Ничего… Я живо представила себе, как мы будем лежать в постели и в самый интересный момент извиняться: прости, но мне нужно выйти сделать пи-пи.
– Очаровательно! — крикнула я, когда мы припарковались у центрального входа ВДНХ. — А в какой мы пойдем павильон? "Коневодство" или "Культура"?
Кстати, разница между ними у нас тут, на Огненной Земле, несущественна, и даже в "Коневодстве" человек чувствует себя комфортней: не так воняет, и никто не закатывает у тебя над ухом оглушительных истерик — кони существа смирные и душевные, в отличие от деятелей культуры.
Сто лет не была в этих помпезных интерьерах… Когда-то под нашим старым добрым небом дети частенько приезжали сюда: бродить по аллеям, каменеть перед торжественными зданиями, обмирать от восторга у фонтана; здесь можно было провести весь день и не заметить, как на купола здешних дворцов и храмов медленно опускается бордовый отблеск закатного солнца…
Сбоку от касс стоял нищий с безумным и дремучим лицом, плечо и рукав его пиджака были чем-то перепачканы; приглядевшись, я определила, что это сырое яйцо; наверное, какой-нибудь молодой веселый туземец подошел да и кинул яйцо в этот впалый, предсмертно потный висок старика — что ж, такие милые невинные забавы вполне в духе наших литературных текстов… Меня чуть не стошнило: аппетитное зрелище в качестве аперитива перед заходом в пивную.

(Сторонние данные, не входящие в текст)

-- pv_equiv track=rewrite | github.com/Kabilan21052004/Ap_Assignment | 14.py | equivalent
-- ===== SOURCE A (Python) =====
-- def equivalent(str1, str2):
--     def is_rotation(s1, s2):
--         if len(s1) != len(s2):
--             return False
--         return s1 in (s2 + s2)
--
--     longest_substring = ""
--     for i in range(len(str1)):
--         for j in range(i, len(str1)):
--             sub1 = str1[i:j + 1]
--             for k in range(len(str2)):
--                 for l in range(k, len(str2)):
--                     sub2 = str2[k:l + 1]
--                     if is_rotation(sub1, sub2):
--                         if len(sub1) > len(longest_substring):
--                             longest_substring = sub1
--                         elif len(sub1) == len(longest_substring) and sub1 < longest_substring:
--                             longest_substring = sub1
--
--     return longest_substring
-- ===== SOURCE B (Python) =====
-- def equivalent(str1, str2):
--     n = len(str1)
--     for L in range(n, 0, -1):
--         best = None
--         for i in range(n - L + 1):
--             s = str1[i:i + L]
--             if (best is None or s < best) and any((s + s)[r:r + L] in str2 for r in range(L)):
--                 best = s
--         if best is not None:
--             return best
--     return ""
-- ===== Notes on version B (the rewrite author's own statement) =====
-- stated objective: faster
-- what changed: B drops A's O(m^2) enumeration of str2's substrings entirely: it scans str1's substrings by decreasing length, tests each of the L rotations of a candidate directly for occurrence in str2, keeps the lexicographic minimum at that length, and returns at the first length with a hit.
import Mathlib
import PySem

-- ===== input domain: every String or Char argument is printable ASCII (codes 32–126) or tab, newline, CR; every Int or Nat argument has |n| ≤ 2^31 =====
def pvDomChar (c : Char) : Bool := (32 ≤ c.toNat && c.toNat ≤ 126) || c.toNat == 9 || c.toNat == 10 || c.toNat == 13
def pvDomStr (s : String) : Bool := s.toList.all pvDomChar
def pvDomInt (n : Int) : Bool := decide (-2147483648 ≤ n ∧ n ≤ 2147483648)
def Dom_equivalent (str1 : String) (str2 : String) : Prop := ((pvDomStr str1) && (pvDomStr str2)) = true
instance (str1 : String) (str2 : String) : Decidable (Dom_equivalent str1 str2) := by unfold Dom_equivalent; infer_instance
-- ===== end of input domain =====

-- B replaces A's four nested substring loops (every substring pair tested for rotation) by a
-- descending-length scan of str1's substrings that tests each rotation directly against str2;
-- measurably faster (asymptotic: the O(m^2) scan over str2's substrings disappears).

-- ===== PORT A =====
-- A's inner helper is_rotation
def pvIsRotation (s1 s2 : List Char) : Bool :=
  if s1.length ≠ s2.length then false
  else PySem.Chars.isIn s1 (s2 ++ s2)

-- A's update of longest_substring (the if/elif chain in the loop body)
def pvUpdA (best sub1 : List Char) : List Char :=
  if sub1.length > best.length then sub1
  else if sub1.length = best.length ∧ sub1 < best then sub1
  else best

def equivalentCore (cs1 cs2 : List Char) : List Char :=
  (PySem.List.pyRange 0 (cs1.length : Int) 1).foldl (fun best i =>
    (PySem.List.pyRange i (cs1.length : Int) 1).foldl (fun best j =>
      let sub1 := PySem.List.slice cs1 (some i) (some (j + 1))
      (PySem.List.pyRange 0 (cs2.length : Int) 1).foldl (fun best k =>
        (PySem.List.pyRange k (cs2.length : Int) 1).foldl (fun best l =>
          let sub2 := PySem.List.slice cs2 (some k) (some (l + 1))
          if pvIsRotation sub1 sub2 then pvUpdA best sub1 else best) best) best) best) []

def equivalent (str1 : String) (str2 : String) : String :=
  String.ofList (equivalentCore str1.toList str2.toList)

-- ===== PORT B =====
-- any((s+s)[r:r+L] in str2 for r in range(L))  with L = len(s)
def pvRotHit (s cs2 : List Char) : Bool :=
  (PySem.List.pyRange 0 (s.length : Int) 1).any (fun r =>
    PySem.Chars.isIn (PySem.List.slice (s ++ s) (some r) (some (r + (s.length : Int)))) cs2)

-- the body of B's loop over i at one length L (best is None / the current minimum)
def pvBestAt (cs1 cs2 : List Char) (L : Int) : Option (List Char) :=
  (PySem.List.pyRange 0 ((cs1.length : Int) - L + 1) 1).foldl
    (fun best i =>
      let s := PySem.List.slice cs1 (some i) (some (i + L))
      if (match best with | none => true | some b => decide (s < b)) && pvRotHit s cs2 then
        some s
      else best)
    none

def equivalentAltCore (cs1 cs2 : List Char) : List Char :=
  match (PySem.List.pyRange (cs1.length : Int) 0 (-1)).foldl
      (fun acc L => match acc with
        | some r => some r            -- the Python already returned
        | none => pvBestAt cs1 cs2 L) none with
  | some r => r
  | none => []

def equivalent_alt (str1 : String) (str2 : String) : String :=
  String.ofList (equivalentAltCore str1.toList str2.toList)

-- ===== PRECONDITION & SPEC =====
def Spec_equivalent (str1 : String) (str2 : String) (out : String) : Prop := out = equivalent_alt str1 str2
instance (str1 : String) (str2 : String) (out : String) : Decidable (Spec_equivalent str1 str2 out) := by unfold Spec_equivalent; infer_instance

-- ===== CLAIM (what is proved, stated in full; the proofs are below) =====
def Claim_equal_equivalent : Prop := ∀ (str1 : String) (str2 : String), Dom_equivalent str1 str2 → Spec_equivalent str1 str2 (equivalent str1 str2)

-- ===== LEMMAS AND PROOFS =====

-- "s has a rotation occurring in cs2"
def pvQual (cs2 s : List Char) : Prop := ∃ r : Nat, r < s.length ∧ (s.drop r ++ s.take r) <:+: cs2
-- pv_equiv track=rewrite | github.com/rabhijit/IntelliGuitar | Complete.py | mac_space
-- ===== SOURCE A (Python) =====
-- def wow(lst):
--      string = ""
--      for i in lst:
--           string += i
--      return string
--
-- def mac_space(str):
--     lst = []
--     for i in str:
--         lst.append(i)
--     for j in range(len(lst)):
--         if lst[j] == " ":
--             lst = lst[:j] + ["\ "] + lst[j+1:]
--     return wow(lst)
-- ===== SOURCE B (Python) =====
-- def mac_space(str):
--     return "\\ ".join(str.split(" "))
-- ===== Notes on version B (the rewrite author's own statement) =====
-- stated objective: faster
-- what changed: Replaces A's char-by-char list build plus per-space whole-list splicing and string-concatenation loop with a single split-on-space then join-with-escaped-space pass.
import Mathlib
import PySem

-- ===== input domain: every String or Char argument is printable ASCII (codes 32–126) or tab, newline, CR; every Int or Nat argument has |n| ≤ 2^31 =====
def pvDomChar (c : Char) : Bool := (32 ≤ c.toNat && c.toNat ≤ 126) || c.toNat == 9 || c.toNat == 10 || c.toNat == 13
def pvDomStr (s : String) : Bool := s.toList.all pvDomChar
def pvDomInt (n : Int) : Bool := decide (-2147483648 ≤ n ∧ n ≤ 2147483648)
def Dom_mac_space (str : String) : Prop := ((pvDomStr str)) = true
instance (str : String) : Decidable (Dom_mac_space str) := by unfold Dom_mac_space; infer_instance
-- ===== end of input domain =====

-- B replaces A's char-list build + per-space list splicing + concatenation loop by a single split(" ")/"\ ".join pass (objective: idiomatic); return value only.

-- ===== PORT A =====
-- helper 'wow': the string-concatenation loop, on strings as char lists
def pvWow (lst : List (List Char)) : List Char := lst.foldl (fun s i => s ++ i) []

def mac_space (str : String) : String :=
  let lst := str.toList.foldl (fun acc i => acc ++ [[i]]) ([] : List (List Char))
  let lst2 := (PySem.List.pyRange 0 (lst.length : Int) 1).foldl
    (fun l j =>
      if (PySem.List.pyGet? l j).getD [] = [' '] then
        PySem.List.slice l none (some j) ++ [['\\', ' ']] ++ PySem.List.slice l (some (j + 1)) none
      else l) lst
  String.ofList (pvWow lst2)

-- ===== PORT B =====
def mac_space_alt (str : String) : String :=
  PySem.Str.join "\\ " ((PySem.Str.split? str " ").getD [])

-- ===== PRECONDITION & SPEC =====
def Spec_mac_space (str : String) (out : String) : Prop := out = mac_space_alt str
instance (str : String) (out : String) : Decidable (Spec_mac_space str out) := by unfold Spec_mac_space; infer_instance

-- ===== CLAIM (what is proved, stated in full; the proofs are below) =====
def Claim_equal_mac_space : Prop := ∀ (str : String), Dom_mac_space str → Spec_mac_space str (mac_space str)

-- ===== LEMMAS AND PROOFS =====

-- the per-character replacement both programs implement
def pvG (c : Char) : List Char := if c = ' ' then ['\\', ' '] else [c]

theorem pvFoldl_singletons (cs : List Char) (acc : List (List Char)) :
    cs.foldl (fun acc i => acc ++ [[i]]) acc = acc ++ cs.map (fun c => [c]) := by
  induction cs generalizing acc with
  | nil => simp
  | cons c rest ih => simp [List.foldl_cons, ih]

theorem pvWow_eq_flatten (l : List (List Char)) : pvWow l = l.flatten := by
  unfold pvWow
  suffices h : ∀ (acc : List Char), l.foldl (fun s i => s ++ i) acc = acc ++ l.flatten by
    simpa using h []
  induction l with
  | nil => simp
  | cons x xs ih => intro acc; simp [List.foldl_cons, ih]

-- A's index loop: after processing indices [pre.length, pre.length + suf.length),
-- every element is the pvG image of the original character
theorem pvLoop (suf pre : List Char) :
    (PySem.List.pyRange (pre.length : Int) ((pre.length + suf.length : Nat) : Int) 1).foldl
      (fun l j =>
        if (PySem.List.pyGet? l j).getD [] = [' '] then
          PySem.List.slice l none (some j) ++ [['\\', ' ']] ++ PySem.List.slice l (some (j + 1)) none
        else l)
      (pre.map pvG ++ suf.map (fun c => [c])) = (pre ++ suf).map pvG := by
  induction suf generalizing pre with
  | nil =>
    rw [PySem.List.pyRange_one_eq_nil (by simp)]
    simp
  | cons c rest ih =>
    rw [PySem.List.pyRange_one_cons (by push_cast [List.length_cons]; omega), List.foldl_cons]
    have hget : (PySem.List.pyGet? (pre.map pvG ++ (c :: rest).map (fun c => [c]))
        ((pre.length : Int))).getD [] = [c] := by
      rw [PySem.List.pyGet?_natCast]
      simp
    rw [hget]
    have hrange : PySem.List.pyRange ((pre.length : Int) + 1)
        ((pre.length + (c :: rest).length : Nat) : Int) 1
        = PySem.List.pyRange (((pre ++ [c]).length : Nat) : Int)
            (((pre ++ [c]).length + rest.length : Nat) : Int) 1 := by
      congr 1 <;> push_cast [List.length_append, List.length_cons, List.length_nil] <;> omega
    have hstart : (pre.map pvG ++ ([c].map pvG ++ rest.map (fun c => [c])))
        = (pre ++ [c]).map pvG ++ rest.map (fun c => [c]) := by
      simp
    by_cases hc : c = ' '
    · rw [if_pos (by simp [hc])]
      rw [PySem.List.slice_to _ (by positivity), PySem.List.slice_from _ (by omega)]
      have h1 : ((pre.length : Int)).toNat = pre.length := by omega
      have h2 : (((pre.length : Int)) + 1).toNat = pre.length + 1 := by omega
      rw [h1, h2]
      have htake : (pre.map pvG ++ (c :: rest).map (fun c => [c])).take pre.length
          = pre.map pvG := by
        rw [show pre.length = (pre.map pvG).length by simp, List.take_left]
      have hdrop : (pre.map pvG ++ (c :: rest).map (fun c => [c])).drop (pre.length + 1)
          = rest.map (fun c => [c]) := by
        rw [show pre.length + 1 = (pre.map pvG).length + 1 by simp, ← List.drop_drop]
        simp
      rw [htake, hdrop, hrange]
      rw [show pre.map pvG ++ [['\\', ' ']] ++ rest.map (fun c => [c])
          = pre.map pvG ++ ([c].map pvG ++ rest.map (fun c => [c])) by simp [pvG, hc]]
      rw [hstart, ih (pre ++ [c])]
      simp
    · rw [if_neg (by simp [hc])]
      rw [hrange]
      rw [show pre.map pvG ++ (c :: rest).map (fun c => [c])
          = pre.map pvG ++ ([c].map pvG ++ rest.map (fun c => [c])) by simp [pvG, hc]]
      rw [hstart, ih (pre ++ [c])]
      simp

theorem mac_space_eq_flatMap (str : String) :
    mac_space str = String.ofList (str.toList.flatMap pvG) := by
  unfold mac_space
  rw [pvFoldl_singletons]
  simp only [List.nil_append, List.length_map]
  have := pvLoop str.toList []
  simp only [List.map_nil, List.nil_append, List.length_nil, Nat.zero_add,
    Nat.cast_zero] at this
  rw [this, pvWow_eq_flatten, List.flatten_eq_flatMap, List.flatMap_map]
  simp

-- PySem's fuel-based splitOn with sep = " " is Mathlib's List.splitOn ' '
theorem pvGo (fuel : Nat) (l cur : List Char) (acc : List (List Char)) (h : l.length ≤ fuel) :
    PySem.Chars.splitOn.go [' '] fuel l cur acc
      = acc.reverse ++ List.modifyHead (cur.reverse ++ ·) (List.splitOn ' ' l) := by
  induction fuel generalizing l cur acc with
  | zero =>
    have hl : l = [] := List.eq_nil_of_length_eq_zero (Nat.le_zero.mp h)
    subst hl
    simp [PySem.Chars.splitOn.go, List.splitOn, List.splitOnP_nil]
  | succ f ih =>
    cases l with
    | nil =>
      rw [PySem.Chars.splitOn.go]
      simp [List.splitOn, List.splitOnP_nil]
      omega
    | cons c rest =>
      rw [PySem.Chars.splitOn.go]
      have hpre : [' '].isPrefixOf (c :: rest) = (c == ' ') := by
        simp [List.isPrefixOf]
        exact ⟨fun h => h.symm, fun h => h.symm⟩
      rw [hpre]
      simp only [List.length_cons] at h
      by_cases hc : c = ' '
      · rw [if_pos (by simp [hc])]
        rw [ih _ _ _ (by simpa using Nat.le_of_succ_le_succ h)]
        rw [show List.splitOn ' ' (c :: rest) = [] :: List.splitOn ' ' rest by
          simp [List.splitOn, List.splitOnP_cons, hc]]
        obtain ⟨q, qs, hq⟩ := List.exists_cons_of_ne_nil (List.splitOnP_ne_nil (· == ' ') rest)
        have hq' : List.splitOn ' ' rest = q :: qs := hq
        rw [hq']
        simp [hq']
      · rw [if_neg (by simp [hc])]
        rw [ih _ _ _ (Nat.le_of_succ_le_succ h)]
        rw [show List.splitOn ' ' (c :: rest)
            = List.modifyHead (List.cons c) (List.splitOn ' ' rest) by
          simp [List.splitOn, List.splitOnP_cons, hc]]
        obtain ⟨q, qs, hq⟩ := List.exists_cons_of_ne_nil (List.splitOnP_ne_nil (· == ' ') rest)
        rw [show rest.splitOn ' ' = List.splitOnP (· == ' ') rest from rfl, hq]
        simp

theorem pvSplitOn_eq (cs : List Char) :
    PySem.Chars.splitOn cs [' '] = List.splitOn ' ' cs := by
  rw [PySem.Chars.splitOn, pvGo _ _ _ _ (by omega)]
  cases List.splitOn ' ' cs <;> simp

theorem pvIntercalate_cons_head (sep q : List Char) (c : Char) (qs : List (List Char)) :
    List.intercalate sep ((c :: q) :: qs) = c :: List.intercalate sep (q :: qs) := by
  cases qs <;> simp [List.intercalate]

theorem pvJoin_splitOn (cs : List Char) :
    List.intercalate ['\\', ' '] (List.splitOn ' ' cs) = cs.flatMap pvG := by
  induction cs with
  | nil =>
    rw [show List.splitOn ' ' ([]:List Char) = [[]] by simp [List.splitOn, List.splitOnP_nil]]
    simp [List.intercalate]
  | cons c rest ih =>
    obtain ⟨q, qs, hq⟩ := List.exists_cons_of_ne_nil (List.splitOnP_ne_nil (· == ' ') rest)
    by_cases hc : c = ' '
    · rw [show List.splitOn ' ' (c :: rest) = [] :: List.splitOn ' ' rest by
        simp [List.splitOn, List.splitOnP_cons, hc]]
      rw [show rest.splitOn ' ' = List.splitOnP (· == ' ') rest from rfl, hq] at ih ⊢
      rw [show List.intercalate ['\\', ' '] ([] :: q :: qs)
          = ['\\', ' '] ++ List.intercalate ['\\', ' '] (q :: qs) by simp [List.intercalate]]
      rw [ih]
      simp [pvG, hc]
    · rw [show List.splitOn ' ' (c :: rest)
          = List.modifyHead (List.cons c) (List.splitOn ' ' rest) by
        simp [List.splitOn, List.splitOnP_cons, hc]]
      rw [show rest.splitOn ' ' = List.splitOnP (· == ' ') rest from rfl, hq] at ih ⊢
      simp only [List.modifyHead]
      rw [pvIntercalate_cons_head, ih]
      simp [pvG, hc]

theorem mac_space_alt_eq_flatMap (str : String) :
    mac_space_alt str = String.ofList (str.toList.flatMap pvG) := by
  unfold mac_space_alt
  simp only [PySem.Str.split?, PySem.Str.join, PySem.Chars.split?, PySem.Chars.join]
  rw [show (" " : String).toList = [' '] from by decide,
      show ("\\ " : String).toList = ['\\', ' '] from by decide]
  simp only [List.isEmpty_cons, if_neg Bool.false_ne_true, Option.map_some, Option.getD_some]
  rw [pvSplitOn_eq, List.map_map]
  rw [show (String.toList ∘ String.ofList) = id from funext (fun l => by simp)]
  rw [List.map_id, pvJoin_splitOn]

-- ===== VERDICT (by name: the statement is the Claim_ definition above) =====
theorem mac_space_spec : Claim_equal_mac_space := by
  intro str _
  unfold Spec_mac_space
  rw [mac_space_eq_flatMap, mac_space_alt_eq_flatMap]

– Как это мило с твоей стороны, — сказала я, когда мы остановились перед павильоном с вывеской "Бавария", — пригласить меня на выставку достижений народного германского хозяйства!
Зина пожал плечами и смутился; в моменты смущения в лице его особенно отчетливо проступает детское начало, и он в самом деле походит на маленького Оливера Твиста из мюзикла; его хочется по-матерински прижать к груди, гладить по голове и целовать в макушку.
Мы оказались в чистеньком (немцы же!) просторном зальчике, уставленном деревянными столами. Народу хватало. Мы составили компанию угрюмому человеку с огромной головой и неземным лицом — возможно такие лица встречаются в иных цивилизациях, но у нас я такое вижу впервые. Оно было грубо — тяп-ляп ~ слеплено скверным ремесленником, наметившим, набросавшим все присущие человеческому лицу черты, однако совершенно не утрудившимся их обработать, сгладить линию и подточить углы. Кроме того, этот ремесленник имел весьма отдаленное представление о таком понятии, как масштаб. Все было огромно, все вне масштаба: выдающийся вперед гранитный уступ лба, марианские какие-то глазные впадины, нос, широко раскинувший крылья, квадратный подбородок, в котором костного и мышечного материала было столько, что классическими геройскими подбородками можно было оснастить, как минимум, трех голливудских актеров.
Он сосредоточенно жевал и обильно заливал пищу черным пивом.